Upon returning to Akechi's house with the scanned painting, they discover strange patines on the back of the artwork. Yoko finds that the Rubik's Cube-like object her grandfather gave to her was the key to activating the Tesla device. Akechi then finds a letter on his table from K-20 and is then shot, while his assistant and Yoko stay with him waiting for paramedics to arrive, Heikichi and Genji go to the building where Yoko and Akechi were to get married and find a small metal square on the floor, they place the Cube into the square, unleashing the Tesla device before they were too reactive the weapon. K-20 appears and knocks Genji unconscious before battling Heikichi, who has the key to activate the Tesla device. During their fight, Heikichi strikes K-20 in the face removing his mask, leading Heikichi to discover K-20 is really Akechi. After Heikichi declines Akechi's offer of collaboration, Akechi attempts to activate the Tesla device and use it as a destructive weapon to destroy Teito and recreate it with him in power. However, while Heikichi and Akechi were in combating, Genji removed some of the device's wires, deactivating it.
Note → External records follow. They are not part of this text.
-- pv_equiv track=rewrite | github.com/acmeism/RosettaCodeData | Task/Periodic-table/Python/periodic-table.py | perta
-- ===== SOURCE A (Python) =====
-- def perta(atomic) -> (int, int):
--
--     NOBLES = 2, 10, 18, 36, 54, 86, 118
--     INTERTWINED = 0, 0, 0, 0, 0, 57, 89
--     INTERTWINING_SIZE = 14
--     LINE_WIDTH = 18
--
--     prev_noble = 0
--     for row, noble in enumerate(NOBLES):
--         if atomic <= noble:  # we are at the good row. We now need to determine the column
--             nb_elem = noble - prev_noble  # number of elements on that row
--             rank =  atomic - prev_noble  # rank of the input element among elements
--             if INTERTWINED[row] and INTERTWINED[row] <= atomic <= INTERTWINED[row] + INTERTWINING_SIZE:  # lantanides or actinides
--                 row += 2
--                 col = rank + 1
--             else:  # not a lantanide nor actinide
--                 # handle empty spaces between 1-2, 4-5 and 12-13.
--                 nb_empty = LINE_WIDTH - nb_elem  # spaces count as columns
--                 inside_left_element_rank = 2 if noble > 2 else 1
--                 col = rank + (nb_empty if rank > inside_left_element_rank else 0)
--             break
--         prev_noble = noble
--     return row+1, col
-- ===== SOURCE B (Python) =====
-- def perta(atomic) -> (int, int):
--     NOBLES = (2, 10, 18, 36, 54, 86, 118)
--     # binary search: smallest row with atomic <= NOBLES[row]
--     lo, hi = 0, 7
--     while lo < hi:
--         mid = (lo + hi) // 2
--         if NOBLES[mid] < atomic:
--             lo = mid + 1
--         else:
--             hi = mid
--     row = lo
--     prev = NOBLES[row - 1] if row > 0 else 0
--     rank = atomic - prev
--     if row >= 5 and prev + 3 <= atomic <= prev + 17:  # lanthanides / actinides
--         return row + 3, rank + 1
--     left = 2 if row > 0 else 1
--     nb_empty = 18 - (NOBLES[row] - prev)
--     return row + 1, rank + (nb_empty if rank > left else 0)
-- ===== Notes on version B (the rewrite author's own statement) =====
-- stated objective: alternative
-- what changed: Replaces the linear enumerate-scan with prev_noble tracking by a hand-written binary search over the sorted NOBLES table, then computes prev/rank/column by direct index lookup.
-- outside the precondition, e.g. on perta(119): A raises UnboundLocalError, B raises IndexError
import Mathlib
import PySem

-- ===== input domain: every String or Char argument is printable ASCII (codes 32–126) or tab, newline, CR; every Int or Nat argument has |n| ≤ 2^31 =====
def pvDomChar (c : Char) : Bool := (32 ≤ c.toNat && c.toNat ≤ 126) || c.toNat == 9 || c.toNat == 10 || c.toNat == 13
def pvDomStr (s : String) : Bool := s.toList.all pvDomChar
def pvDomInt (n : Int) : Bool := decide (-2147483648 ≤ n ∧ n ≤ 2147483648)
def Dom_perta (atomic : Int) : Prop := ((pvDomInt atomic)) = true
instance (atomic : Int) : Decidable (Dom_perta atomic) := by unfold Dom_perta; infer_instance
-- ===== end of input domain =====

-- B replaces A's linear scan over the noble-gas thresholds by a binary search into the
-- same sorted table; return value equivalence on atomic ≤ 118 (both raise above 118).

-- ===== PORT A =====
-- loop over enumerate(zip(NOBLES, INTERTWINED)) carrying row and prev_noble;
-- the [] case is unreachable for atomic ≤ 118 (Python raises UnboundLocalError there)
def pertaLoop (atomic : Int) (row : Int) (prev : Int) : List (Int × Int) → Int × Int
  | [] => (0, 0)
  | (noble, intw) :: rest =>
    if atomic ≤ noble then
      let nbElem := noble - prev
      let rank := atomic - prev
      if intw ≠ 0 ∧ intw ≤ atomic ∧ atomic ≤ intw + 14 then
        ((row + 2) + 1, rank + 1)
      else
        let nbEmpty := 18 - nbElem
        let insideLeft : Int := if noble > 2 then 2 else 1
        (row + 1, rank + (if rank > insideLeft then nbEmpty else 0))
    else pertaLoop atomic (row + 1) noble rest

def perta (atomic : Int) : Int × Int :=
  pertaLoop atomic 0 0 [(2, 0), (10, 0), (18, 0), (36, 0), (54, 0), (86, 57), (118, 89)]

-- ===== PORT B =====
-- hand-written binary search from Source B: smallest index with atomic ≤ nobles[idx]
-- the while loop runs at most ⌈log2 7⌉+1 = 3 times; fuel = hi - lo bounds it structurally
def pertaBsearch (nobles : List Int) (atomic : Int) : Nat → Nat → Nat → Nat
  | 0, lo, _ => lo
  | fuel + 1, lo, hi =>
    if lo < hi then
      let mid := (lo + hi) / 2
      if nobles.getD mid 0 < atomic then pertaBsearch nobles atomic fuel (mid + 1) hi
      else pertaBsearch nobles atomic fuel lo mid
    else lo

def perta_alt (atomic : Int) : Int × Int :=
  let nobles : List Int := [2, 10, 18, 36, 54, 86, 118]
  let row := pertaBsearch nobles atomic 7 0 7
  let prev : Int := if row > 0 then nobles.getD (row - 1) 0 else 0
  let rank := atomic - prev
  if row ≥ 5 ∧ prev + 3 ≤ atomic ∧ atomic ≤ prev + 17 then
    ((row : Int) + 3, rank + 1)
  else
    let left : Int := if row > 0 then 2 else 1
    let nbEmpty : Int := 18 - (nobles.getD row 0 - prev)
    ((row : Int) + 1, rank + (if rank > left then nbEmpty else 0))

-- ===== PRECONDITION & SPEC =====
-- Pre_ excludes atomic > 118, where A raises UnboundLocalError (B raises IndexError).
def Pre_perta (atomic : Int) : Prop := atomic ≤ 118
instance (atomic : Int) : Decidable (Pre_perta atomic) := by unfold Pre_perta; infer_instance
def pvWitness_perta : Int := 26

def Spec_perta (atomic : Int) (out : Int × Int) : Prop := out = perta_alt atomic
instance (atomic : Int) (out : Int × Int) : Decidable (Spec_perta atomic out) := by unfold Spec_perta; infer_instance

-- ===== CLAIM (what is proved, stated in full; the proofs are below) =====
def Claim_equal_perta : Prop := ∀ (atomic : Int), Dom_perta atomic → Pre_perta atomic → Spec_perta atomic (perta atomic)

-- ===== LEMMAS AND PROOFS =====

-- ===== VERDICT (by name: the statement is the Claim_ definition above) =====
theorem perta_spec : Claim_equal_perta := by
  intro atomic _ hpre
  unfold Spec_perta Pre_perta at *
  by_cases h2 : atomic ≤ 2
  · simp [perta, pertaLoop, perta_alt, pertaBsearch,
      show atomic ≤ 2 from by omega,
      show ¬ (36:Int) < atomic from by omega,
      show ¬ (10:Int) < atomic from by omega,
      show ¬ (2:Int) < atomic from by omega]
  by_cases h10 : atomic ≤ 10
  · simp [perta, pertaLoop, perta_alt, pertaBsearch,
      show ¬ atomic ≤ 2 from by omega,
      show atomic ≤ 10 from by omega,
      show ¬ (36:Int) < atomic from by omega,
      show ¬ (10:Int) < atomic from by omega,
      show (2:Int) < atomic from by omega]
  by_cases h18 : atomic ≤ 18
  · simp [perta, pertaLoop, perta_alt, pertaBsearch,
      show ¬ atomic ≤ 2 from by omega,
      show ¬ atomic ≤ 10 from by omega,
      show atomic ≤ 18 from by omega,
      show ¬ (36:Int) < atomic from by omega,
      show (10:Int) < atomic from by omega,
      show ¬ (18:Int) < atomic from by omega]
  by_cases h36 : atomic ≤ 36
  · simp [perta, pertaLoop, perta_alt, pertaBsearch,
      show ¬ atomic ≤ 2 from by omega,
      show ¬ atomic ≤ 10 from by omega,
      show ¬ atomic ≤ 18 from by omega,
      show atomic ≤ 36 from by omega,
      show ¬ (36:Int) < atomic from by omega,
      show (10:Int) < atomic from by omega,
      show (18:Int) < atomic from by omega]
  by_cases h54 : atomic ≤ 54
  · simp [perta, pertaLoop, perta_alt, pertaBsearch,
      show ¬ atomic ≤ 2 from by omega,
      show ¬ atomic ≤ 10 from by omega,
      show ¬ atomic ≤ 18 from by omega,
      show ¬ atomic ≤ 36 from by omega,
      show atomic ≤ 54 from by omega,
      show (36:Int) < atomic from by omega,
      show ¬ (86:Int) < atomic from by omega,
      show ¬ (54:Int) < atomic from by omega]
  by_cases h86 : atomic ≤ 86
  · simp [perta, pertaLoop, perta_alt, pertaBsearch,
      show ¬ atomic ≤ 2 from by omega,
      show ¬ atomic ≤ 10 from by omega,
      show ¬ atomic ≤ 18 from by omega,
      show ¬ atomic ≤ 36 from by omega,
      show ¬ atomic ≤ 54 from by omega,
      show atomic ≤ 86 from by omega,
      show (36:Int) < atomic from by omega,
      show ¬ (86:Int) < atomic from by omega,
      show (54:Int) < atomic from by omega]
  · simp [perta, pertaLoop, perta_alt, pertaBsearch,
      show ¬ atomic ≤ 2 from by omega,
      show ¬ atomic ≤ 10 from by omega,
      show ¬ atomic ≤ 18 from by omega,
      show ¬ atomic ≤ 36 from by omega,
      show ¬ atomic ≤ 54 from by omega,
      show ¬ atomic ≤ 86 from by omega,
      show atomic ≤ 118 from by omega,
      show (36:Int) < atomic from by omega,
      show (86:Int) < atomic from by omega,
      show ¬ (118:Int) < atomic from by omega]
Genji and Heikichi then escape the building, while Akechi is killed in the blast, with Heikichi leaping out the window seconds before the building imploded, he is saved by Yoko once again flying a helicopter, she tells him that the reason for her delay was that Akechi drugged her.
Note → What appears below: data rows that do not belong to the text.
-- pv_equiv track=rewrite | github.com/HugoMFFernandes/Exerc-cios_Pc_1 | Python/Exames/Exame_2024_B_v2.py | Transforma_vetor
-- ===== SOURCE A (Python) =====
-- def Transforma_vetor(X):
--     Y=[0]*len(X)
--     #Fatorial do elemento 0 até len(X)-1
--     for i in range(len(X)-1):
--         factorial=1
--         for j in range(1,X[i+1]+1):
--             factorial*=j
--         Y[i]=factorial
--
--     #Fatoerial elemento len(X)
--     factorial=1
--     for j in range(1,X[0]+1):
--         factorial*=j
--     Y[len(X)-1]=factorial
--
--     return Y
-- ===== SOURCE B (Python) =====
-- def _prod(lo, hi):
--     # product of the integers in [lo, hi] by binary splitting
--     if lo > hi:
--         return 1
--     if lo == hi:
--         return lo
--     mid = (lo + hi) // 2
--     return _prod(lo, mid) * _prod(mid + 1, hi)
--
-- def Transforma_vetor(X):
--     return [_prod(2, v) for v in X[1:] + [X[0]]]
-- ===== Notes on version B (the rewrite author's own statement) =====
-- stated objective: alternative
-- what changed: Builds the rotated list (tail of X followed by its first element) once and maps a divide-and-conquer binary-splitting range product over it, instead of A's preallocated array written by index with the rotation split into a loop plus a special-cased last write and a sequential multiply loop per element.
import Mathlib
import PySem

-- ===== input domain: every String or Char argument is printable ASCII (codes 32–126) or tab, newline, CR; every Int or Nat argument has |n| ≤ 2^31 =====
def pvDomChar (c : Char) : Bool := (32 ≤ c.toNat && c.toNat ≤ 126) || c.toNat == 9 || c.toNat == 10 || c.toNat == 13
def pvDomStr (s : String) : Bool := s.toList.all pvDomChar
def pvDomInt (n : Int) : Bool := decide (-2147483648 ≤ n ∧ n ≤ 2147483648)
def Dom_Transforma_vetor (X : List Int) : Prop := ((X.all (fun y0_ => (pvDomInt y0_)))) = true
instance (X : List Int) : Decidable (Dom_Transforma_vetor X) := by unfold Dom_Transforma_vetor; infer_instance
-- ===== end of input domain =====

-- B builds the rotated list (the tail of X followed by its first element) once and maps a binary-splitting range product over it, instead of
-- A's preallocated array written by index with the rotation split into a loop plus a special-cased last write.

-- ===== PORT A =====
-- inner 'for j in range(1, X[..]+1): factorial *= j'
def pvFactLoop (n : Int) : Int :=
  (PySem.List.pyRange 1 (n + 1) 1).foldl (fun acc j => acc * j) 1

def Transforma_vetor (X : List Int) : List Int :=
  -- Y preallocated with zeros; the loop writes Y at index i; then 'Y[len(X)-1] = factorial' (on [] Python raises IndexError: excluded by Pre_)
  ((PySem.List.pyRange 0 ((X.length : Int) - 1) 1).foldl
    (fun Y i => Y.set i.toNat (pvFactLoop (PySem.List.pyGetD X (i + 1) 0)))
    (List.replicate X.length 0)).set (X.length - 1) (pvFactLoop (PySem.List.pyGetD X 0 0))

-- ===== PORT B =====
-- product of the integers in [lo, hi] by binary splitting (Source B's _prod)
def pvProd (lo hi : Int) : Int :=
  if lo > hi then 1
  else if lo = hi then lo
  else pvProd lo (PySem.Int.floordiv (lo + hi) 2)
       * pvProd (PySem.Int.floordiv (lo + hi) 2 + 1) hi
termination_by (hi - lo).toNat
decreasing_by
  · have := PySem.Int.floordiv_two_mid_bounds (lo := lo) (hi := hi) (by omega)
    have h2 : PySem.Int.floordiv (lo + hi) 2 < hi :=
      (PySem.Int.floordiv_lt_iff_lt_mul (by omega)).mpr (by omega)
    omega
  · have := PySem.Int.floordiv_two_mid_bounds (lo := lo) (hi := hi) (by omega)
    omega

def Transforma_vetor_alt (X : List Int) : List Int :=
  (PySem.List.slice X (some 1) none ++ [PySem.List.pyGetD X 0 0]).map (fun v => pvProd 2 v)

-- ===== PRECONDITION & SPEC =====
-- Pre_ excludes only the empty list, on which both Pythons raise IndexError.
def Pre_Transforma_vetor (X : List Int) : Prop := X ≠ []
instance (X : List Int) : Decidable (Pre_Transforma_vetor X) := by unfold Pre_Transforma_vetor; infer_instance
def pvWitness_Transforma_vetor : List Int := [3, 1, 4, -2]

def Spec_Transforma_vetor (X : List Int) (out : List Int) : Prop := out = Transforma_vetor_alt X
instance (X : List Int) (out : List Int) : Decidable (Spec_Transforma_vetor X out) := by unfold Spec_Transforma_vetor; infer_instance

-- ===== CLAIM (what is proved, stated in full; the proofs are below) =====
def Claim_equal_Transforma_vetor : Prop := ∀ (X : List Int), Dom_Transforma_vetor X → Pre_Transforma_vetor X → Spec_Transforma_vetor X (Transforma_vetor X)

-- ===== LEMMAS AND PROOFS =====

-- the binary-splitting product is the product of the range
lemma pvProd_eq_prod (lo hi : Int) : pvProd lo hi = (PySem.List.pyRange lo (hi + 1) 1).prod := by
  by_cases hgt : lo > hi
  · rw [pvProd, if_pos hgt, PySem.List.pyRange_one_eq_nil (by omega), List.prod_nil]
  · by_cases heq : lo = hi
    · subst heq
      rw [pvProd, if_neg hgt, if_pos rfl, PySem.List.pyRange_one_singleton, List.prod_singleton]
    · have hlt : lo < hi := by omega
      have hmid := PySem.Int.floordiv_two_mid_bounds (lo := lo) (hi := hi) (by omega)
      have h2 : PySem.Int.floordiv (lo + hi) 2 < hi :=
        (PySem.Int.floordiv_lt_iff_lt_mul (by omega)).mpr (by omega)
      rw [pvProd, if_neg hgt, if_neg heq,
          pvProd_eq_prod lo (PySem.Int.floordiv (lo + hi) 2),
          pvProd_eq_prod (PySem.Int.floordiv (lo + hi) 2 + 1) hi,
          PySem.List.pyRange_one_append lo (PySem.Int.floordiv (lo + hi) 2 + 1) (hi + 1)
            (by omega) (by omega),
          List.prod_append]
termination_by (hi - lo).toNat
decreasing_by
  · omega
  · omega

-- A's sequential multiply loop computes the same product
lemma pvFact_eq (v : Int) : pvFactLoop v = pvProd 2 v := by
  rw [pvProd_eq_prod, pvFactLoop, ← List.prod_eq_foldl]
  by_cases h0 : v < 1
  · rw [PySem.List.pyRange_one_eq_nil (by omega), PySem.List.pyRange_one_eq_nil (by omega)]
  · rw [PySem.List.pyRange_one_cons (by omega : (1 : Int) < v + 1), List.prod_cons, one_mul]
    norm_num

-- the index-writing loop of A fills the first m positions with factorials of X[1..m]
lemma pvLoop_fills (X : List Int) :
    ∀ (m : Nat) (init : List Int), m ≤ (X.drop 1).length → m ≤ init.length →
    (PySem.List.pyRange 0 (m : Int) 1).foldl
        (fun Y i => Y.set i.toNat (pvFactLoop (PySem.List.pyGetD X (i + 1) 0))) init
      = ((X.drop 1).take m).map pvFactLoop ++ init.drop m := by
  intro m
  induction m with
  | zero => intro init _ _; simp
  | succ m ih =>
    intro init hm hi
    have h1 : PySem.List.pyRange 0 ((m + 1 : Nat) : Int) 1
        = PySem.List.pyRange 0 (m : Int) 1 ++ [(m : Int)] := by
      have := PySem.List.pyRange_one_succ_right (a := 0) (b := (m : Int)) (by positivity)
      simpa using this
    rw [h1, List.foldl_append, ih init (by omega) (by omega)]
    simp only [List.foldl_cons, List.foldl_nil]
    have hlen : (((X.drop 1).take m).map pvFactLoop).length = m := by
      rw [List.length_map, List.length_take]; omega
    have hd : (X.drop 1).length = X.length - 1 := by simp
    have hx : m + 1 < X.length := by omega
    have hget : PySem.List.pyGetD X ((m : Int) + 1) 0 = (X.drop 1).getD m 0 := by
      rw [show ((m : Int) + 1) = ((m + 1 : Nat) : Int) by push_cast; ring,
          PySem.List.pyGetD_natCast]
      simp [List.getD_eq_getElem?_getD]
    -- set at position m lands in init.drop m
    have hset : ∀ (T L : List Int) (v : Int), T.length = m → 0 < L.length →
        (T ++ L).set m v = T ++ v :: L.drop 1 := by
      intro T L v hT hL
      rcases L with _ | ⟨l, ls⟩
      · simp at hL
      · rw [List.set_append_right _ _ (by omega)]
        simp [hT]
    rw [show ((m : Int)).toNat = m by simp, hset _ _ _ hlen (by simp [List.length_drop]; omega)]
    have htake : (X.drop 1).take (m + 1) = (X.drop 1).take m ++ [(X.drop 1).getD m 0] := by
      rw [List.take_add_one]
      simp [List.getD_eq_getElem?_getD]
      rw [List.getElem?_eq_getElem hx]
      simp
    rw [htake]
    simp [hget, List.drop_drop]

-- ===== VERDICT (by name: the statement is the Claim_ definition above) =====
theorem Transforma_vetor_spec : Claim_equal_Transforma_vetor := by
  intro X _ hpre
  rcases X with _ | ⟨x, xs⟩
  · exact absurd rfl hpre
  · show Transforma_vetor (x :: xs) = Transforma_vetor_alt (x :: xs)
    unfold Transforma_vetor Transforma_vetor_alt
    have hdrop : (x :: xs).drop 1 = xs := rfl
    have hlen : ((x :: xs).length : Int) - 1 = (xs.length : Nat) := by
      simp
    rw [hlen, pvLoop_fills (x :: xs) xs.length (List.replicate (x :: xs).length 0)
          (by simp) (by simp)]
    have hdropped : (List.replicate (x :: xs).length (0 : Int)).drop xs.length = [0] := by
      simp [List.drop_replicate]
    rw [hdrop, List.take_length, hdropped]
    have hsl : PySem.List.slice (x :: xs) (some 1) none = xs := by
      rw [PySem.List.slice_from _ (by norm_num)]; rfl
    rw [hsl]
    have hset : (xs.map pvFactLoop ++ [0]).set ((x :: xs).length - 1)
          (pvFactLoop (PySem.List.pyGetD (x :: xs) 0 0))
        = xs.map pvFactLoop ++ [pvFactLoop x] := by
      rw [List.set_append_right _ _ (by simp)]
      simp
    rw [hset]
    simp [pvFact_eq]
def pvQ (P : List (List String)) (k : Int) (u : String) (p : List String) : Bool :=
  match p with
  | [x, y] => decide (x = u) && decide ((P.countP (pvSndIs y) : Int) ≥ k)
  | _ => false

theorem pvStepA_keys (d : PySem.Dict String (PySem.Dict String Int)) (r : String)
    (v : String) :
    ((solutionReportStep d r).getD v PySem.Dict.empty).keys
      = pvRepStep v ((d.getD v PySem.Dict.empty).keys) (PySem.Str.split₀ r) := by
  unfold solutionReportStep
  rcases hs : PySem.Str.split₀ r with _ | ⟨a, _ | ⟨b, _ | ⟨c, t⟩⟩⟩ <;>
    simp only [pvRepStep]
  rw [PySem.Dict.getD_insert]
  by_cases hv : v = b
  · subst hv
    rw [if_pos rfl, if_pos rfl]
    by_cases hc : (d.getD v PySem.Dict.empty).contains a = true
    · rw [PySem.Dict.keys_insert_of_contains _ _ hc,
        if_pos ((PySem.Dict.contains_iff_mem_keys _ _).mp hc)]
    · rw [PySem.Dict.keys_insert_of_not_contains _ _ (by simpa using hc),
        if_neg (fun hm => hc ((PySem.Dict.contains_iff_mem_keys _ _).mpr hm))]
  · rw [if_neg hv, if_neg (fun h => hv h.symm)]

theorem pvFoldA_keys (report : List String) :
    ∀ (d : PySem.Dict String (PySem.Dict String Int)) (v : String),
    ((report.foldl solutionReportStep d).getD v PySem.Dict.empty).keys
      = (report.map PySem.Str.split₀).foldl (pvRepStep v) ((d.getD v PySem.Dict.empty).keys) := by
  induction report with
  | nil => intro d v; rfl
  | cons r report ih =>
    intro d v
    simp only [List.foldl_cons, List.map_cons]
    rw [ih, pvStepA_keys]

theorem pvInitA_empty (ids : List String) (d : PySem.Dict String (PySem.Dict String Int))
    (h : ∀ x, d.getD x PySem.Dict.empty = PySem.Dict.empty) :
    ∀ x, (ids.foldl (fun d u => d.insert u PySem.Dict.empty) d).getD x PySem.Dict.empty
      = PySem.Dict.empty := by
  induction ids generalizing d with
  | nil => exact h
  | cons u ids ih =>
    refine ih _ (fun x => ?_)
    rw [PySem.Dict.getD_insert]
    split_ifs with hx
    · rfl
    · exact h x

theorem pvInit0 (ids : List String) (a : PySem.Dict String Int)
    (h : ∀ x, a.getD x 0 = 0) :
    ∀ x, (ids.foldl (fun a u => a.insert u 0) a).getD x 0 = 0 := by
  induction ids generalizing a with
  | nil => exact h
  | cons u ids ih =>
    refine ih _ (fun x => ?_)
    rw [PySem.Dict.getD_insert]
    split_ifs with hx
    · rfl
    · exact h x

theorem pvItemsIncr (l : List (String × Int)) (ad : PySem.Dict String Int) (u : String) :
    (l.foldl (fun ad p => ad.insert p.1 (ad.getD p.1 0 + 1)) ad).getD u 0
      = ad.getD u 0 + ((l.map Prod.fst).count u : Int) := by
  rw [show l.foldl (fun ad p => ad.insert p.1 (ad.getD p.1 0 + 1)) ad
      = (l.map Prod.fst).foldl (fun d x => d.insert x (d.getD x 0 + 1)) ad from by
      rw [List.foldl_map]]
  exact PySem.Dict.getD_foldl_insert_add_one _ _ _

theorem pvThirdLoop (ids : List String) (wrm : PySem.Dict String (PySem.Dict String Int))
    (k : Int) (u : String) :
    ∀ ad : PySem.Dict String Int,
    (ids.foldl (fun ad user =>
        let inner := wrm.getD user PySem.Dict.empty
        if ((inner.size : Int)) ≥ k then
          inner.items.foldl (fun ad p => ad.insert p.1 (ad.getD p.1 0 + 1)) ad
        else ad) ad).getD u 0
      = ad.getD u 0 + (ids.map (fun v =>
          if (((wrm.getD v PySem.Dict.empty).size : Int)) ≥ k then
            (((wrm.getD v PySem.Dict.empty).keys.count u : Int)) else 0)).sum := by
  induction ids with
  | nil => simp
  | cons v ids ih =>
    intro ad
    simp only [List.foldl_cons, List.map_cons, List.sum_cons]
    by_cases h : ((wrm.getD v PySem.Dict.empty).size : Int) ≥ k
    · rw [if_pos h, if_pos h, ih, pvItemsIncr]
      have hk : ((wrm.getD v PySem.Dict.empty).items.map Prod.fst)
          = (wrm.getD v PySem.Dict.empty).keys := rfl
      rw [hk]; ring
    · rw [if_neg h, if_neg h, ih]; ring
Shortly thereafter, Heikichi becomes the new K-20.

== Cast ==
- Takeshi Kaneshiro as Heikichi Endo
- Takako Matsu as Yoko Hashiba
- Tōru Nakamura as Kogoro Akechi
- Ryôhei Abe
- Kanata Hongô as Yoshio Kobayashi
- Kyusaku Shimada
- Jun Kunimura as Genji
- Takeshi Kaga as mysterious gentleman
- Kanata Hongō
- Jun Kaname
- Yutaka Matsushige
- Fumiyo Kohinata
- Reiko Takashima as Kikuko
- Toru Masuoka as Inspector Namikoshi
- Hideji Otaki
- Hana Kino
- Kazuyoshi Kushida
- Yuki Imai as Shinsuke
- Kisuke Iida

==Music==
Although a Japanese film, the final credits roll to the sound of "The Shock of the Lightning" by British band Oasis.